Nella promozione del diritto allo studio la creazione di luoghi d’istruzione accessibili poi gioca un ruolo fondamentale. Sotto questo aspetto l’Italia è ancora scarsamente inclusiva. Solo il 41% delle scuole italiane è accessibile agli alunni con disabilità motoria, nonostante oltre un quarto degli studenti abbia problemi di autonomia. Per la rimozione delle barriere architettoniche il Mim ha stanziato oltre 18,6 milioni di euro. Il presidente della Federazione italiana per i diritti delle persone con disabilità e famiglie, Vincenzo Falabella, sottolinea però che l’impegno «non può esaurirsi in un intervento una tantum: è necessario un piano strutturale, pluriennale e monitorabile, che coinvolga attivamente gli enti locali, le scuole e le associazioni rappresentative delle persone con disabilità e delle loro famiglie».
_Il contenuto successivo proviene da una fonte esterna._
-- pv_equiv track=rewrite | github.com/allen-cell-animated/io-collection | src/io_collection/keys/group_keys.py | group_keys
-- ===== SOURCE A (Python) =====
-- from itertools import groupby
--
-- def group_keys(keys: list[str]) -> dict[str, list[str]]:
--     """
--     Group keys based on individual key parts.
--
--     A key is composed of parts separated by a single underscores (`_`). Keys are
--     grouped such that each key group consists of the subset of keys with the
--     matching part at the given position.
--
--     Returns
--     -------
--     :
--         The map of key groups to keys.
--     """
--
--     parts = [key.split("_") for key in keys]
--     num_parts = len(parts[0])
--
--     if not all(len(part) == num_parts for part in parts):
--         message = "All keys must have the same number of parts"
--         raise ValueError(message)
--
--     groups = {}
--
--     for group_index in range(num_parts):
--         sorted_keys = sorted(parts, key=lambda k: k[group_index])
--         for group, part in groupby(sorted_keys, key=lambda k: k[group_index]):
--             groups[group] = ["_".join(p) for p in part]
--
--     return groups
-- ===== SOURCE B (Python) =====
-- def group_keys(keys: list[str]) -> dict[str, list[str]]:
--     """Group keys by the value of each underscore-separated part position."""
--     parts = [key.split("_") for key in keys]
--     num_parts = len(parts[0])
--
--     if not all(len(part) == num_parts for part in parts):
--         message = "All keys must have the same number of parts"
--         raise ValueError(message)
--
--     groups = {}
--
--     for group_index in range(num_parts):
--         pairs = [(part[group_index], "_".join(part)) for part in parts]
--         buckets = {}
--         for value, joined in pairs:
--             buckets.setdefault(value, []).append(joined)
--         for value in sorted(buckets):
--             groups[value] = buckets[value]
--
--     return groups
-- ===== Notes on version B (the rewrite author's own statement) =====
-- stated objective: alternative
-- what changed: Per part position, B builds the groups with one dict pass (bucket by part value) and then sorts only the distinct part values, instead of A's stable sort of all key tuples followed by itertools.groupby.
-- outside the precondition, e.g. on group_keys([]): A raises IndexError, B raises IndexError
import Mathlib
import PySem

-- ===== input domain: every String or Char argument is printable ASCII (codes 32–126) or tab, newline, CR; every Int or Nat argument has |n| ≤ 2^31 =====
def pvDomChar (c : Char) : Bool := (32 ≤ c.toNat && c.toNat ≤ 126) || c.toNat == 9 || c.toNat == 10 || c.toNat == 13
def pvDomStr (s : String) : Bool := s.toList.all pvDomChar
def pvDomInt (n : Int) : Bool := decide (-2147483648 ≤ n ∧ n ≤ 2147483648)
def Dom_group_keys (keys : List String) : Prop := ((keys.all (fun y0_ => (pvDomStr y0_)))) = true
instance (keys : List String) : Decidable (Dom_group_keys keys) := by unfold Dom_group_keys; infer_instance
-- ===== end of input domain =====

-- B groups each position's part values with one dict pass and sorts only the distinct values,
-- instead of A's stable sort of all keys plus itertools.groupby per position (objective: alternative).

-- ===== PORT A =====

-- key.split("_"): "_" is a nonempty separator, so split? is always some
def pvSplit (k : String) : List String :=
  (PySem.Str.split? k "_").getD []

-- lambda k: k[group_index]  (in range for every index the loops produce on Pre_ inputs)
def pvKey (i : Int) (p : List String) : String :=
  PySem.List.pyGetD p i ""

-- itertools.groupby(xs, key): maximal runs of equal key, as (key value, run) pairs
def pvGroupby (k : List String → String) : List (List String) → List (String × List (List String))
  | [] => []
  | x :: xs =>
    let s := xs.span (fun y => k y == k x)
    (k x, x :: s.1) :: pvGroupby k s.2
termination_by l => l.length
decreasing_by
  simp only [List.span_eq_takeWhile_dropWhile]
  exact Nat.lt_succ_of_le (List.length_dropWhile_le _ _)

-- the body of A's outer 'for group_index in range(num_parts)' loop
def pvStepA (parts : List (List String)) (groups : PySem.Dict String (List String)) (i : Int) :
    PySem.Dict String (List String) :=
  let sorted_keys := PySem.List.sorted parts (pvKey i)
  (pvGroupby (pvKey i) sorted_keys).foldl
    (fun g gp => g.insert gp.1 (gp.2.map (fun p => PySem.Str.join "_" p))) groups

def group_keys (keys : List String) : List (String × List String) :=
  let parts := keys.map pvSplit
  let num_parts := PySem.List.len (parts.getD 0 [])   -- parts[0]: Pre_ excludes keys = []
  -- A's ValueError check raises exactly outside Pre_, so the port proceeds directly
  ((PySem.List.pyRange 0 num_parts 1).foldl (pvStepA parts) PySem.Dict.empty).items

-- ===== PORT B =====

-- the body of B's outer 'for group_index in range(num_parts)' loop
def pvStepB (parts : List (List String)) (groups : PySem.Dict String (List String)) (i : Int) :
    PySem.Dict String (List String) :=
  let pairs := parts.map (fun p => (pvKey i p, PySem.Str.join "_" p))
  -- buckets.setdefault(value, []).append(joined): buckets[value] becomes buckets.get(value, []) + [joined]
  let buckets := pairs.foldl (fun d q => d.modify q.1 [] (fun l => l ++ [q.2])) PySem.Dict.empty
  (PySem.List.sorted buckets.keys (fun v => v)).foldl
    (fun g v => g.insert v (buckets.getD v [])) groups

def group_keys_alt (keys : List String) : List (String × List String) :=
  let parts := keys.map pvSplit
  let num_parts := PySem.List.len (parts.getD 0 [])
  ((PySem.List.pyRange 0 num_parts 1).foldl (pvStepB parts) PySem.Dict.empty).items

-- ===== PRECONDITION & SPEC =====
-- A raises IndexError on keys = [] (parts[0]) and ValueError when the keys split into
-- different numbers of parts; Pre_ excludes exactly those raising inputs.
def Pre_group_keys (keys : List String) : Prop :=
  keys ≠ [] ∧ ∀ k ∈ keys, (pvSplit k).length = (pvSplit (keys.headD "")).length
instance (keys : List String) : Decidable (Pre_group_keys keys) := by
  unfold Pre_group_keys; infer_instance

def pvWitness_group_keys : List String := ["a_x", "b_x", "a_y"]

def Spec_group_keys (keys : List String) (out : List (String × List String)) : Prop := out = group_keys_alt keys
instance (keys : List String) (out : List (String × List String)) : Decidable (Spec_group_keys keys out) := by unfold Spec_group_keys; infer_instance

-- ===== CLAIM (what is proved, stated in full; the proofs are below) =====
def Claim_equal_group_keys : Prop := ∀ (keys : List String), Dom_group_keys keys → Pre_group_keys keys → Spec_group_keys keys (group_keys keys)

-- ===== LEMMAS AND PROOFS =====

-- insertBy skips a prefix none of whose elements fire the comparison
theorem pv_insertBy_append_skip {α : Type} (before : α → α → Bool) (x : α) (pre ys : List α)
    (h : ∀ y ∈ pre, before x y = false) :
    PySem.List.insertBy before x (pre ++ ys) = pre ++ PySem.List.insertBy before x ys := by
  induction pre with
  | nil => rfl
  | cons a t ih =>
    simp only [List.cons_append, PySem.List.insertBy]
    rw [h a List.mem_cons_self]
    simp only [Bool.false_eq_true, if_false]
    exact congrArg (a :: ·) (ih (fun y hy => h y (by simp [hy])))

-- inserting x in front of a list whose head already compares greater
theorem pv_insertBy_cons_fire {α : Type} (before : α → α → Bool) (x y : α) (ys : List α)
    (h : before x y = true) :
    PySem.List.insertBy before x (y :: ys) = x :: y :: ys := by
  simp [PySem.List.insertBy, h]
Anche perché gli ultimi dati diffusi da Cittadinanzattiva sulla sicurezza a scuola, aggiornato alle annualità 2023/2024 e 2024/2025, indicano che solo il 41% degli istituti è senza barriere architettoniche. Vale a dire meno di uno ogni due. Tra i problemi più ricorrenti, spiccano l’assenza di ascensori o la presenza di ascensori non idonei (così nel 50% dei casi), la mancanza di servoscale (37%), di bagni non a norma (26%) e di rampe interne per superare dislivelli (25%). E per quanto riguarda le disabilità uditive e visive va anche peggio. Basti pensare che le soluzioni senso-percettive sono quasi inesistenti: solo il 17% delle scuole è dotato di segnalazioni visive per studenti con sordità o ipoacusia, e solo l’1% degli edifici ha percorsi tattili o mappe a rilievo per non vedenti.

Il nodo dei trasporti

Tra le novità di quest’anno c’è anche l’istituzione di un fondo per la mobilità da 70 milioni di euro. Un trasporto scolastico funzionante è infatti un prerequisito per l’inclusione e dà maggiore garanzia di autonomia e di integrazione. Le risorse provengono dal Fondo unico per l’inclusione delle persone con disabilità e sono destinate alle regioni. Queste intanto si muovono con proprie iniziative. Il Piemonte, ad esempio, ha messo a disposizione 10 milioni per la scuola: 5 per il trasporto e 5 per autonomia e assistenza scolastica. La Sardegna ha offerto una copertura finanziaria di 1,4 milioni per il trasporto degli alunni con disabilità delle scuole secondarie di II grado mentre il Friuli Venezia Giulia ha approvato uno stanziamento di oltre 1 milione di euro indirizzato alle scuole paritarie. Sulla transizione scuola-lavoro o scuola-università si concentra invece l’intervento dell’Emilia Romagna da 18 milioni.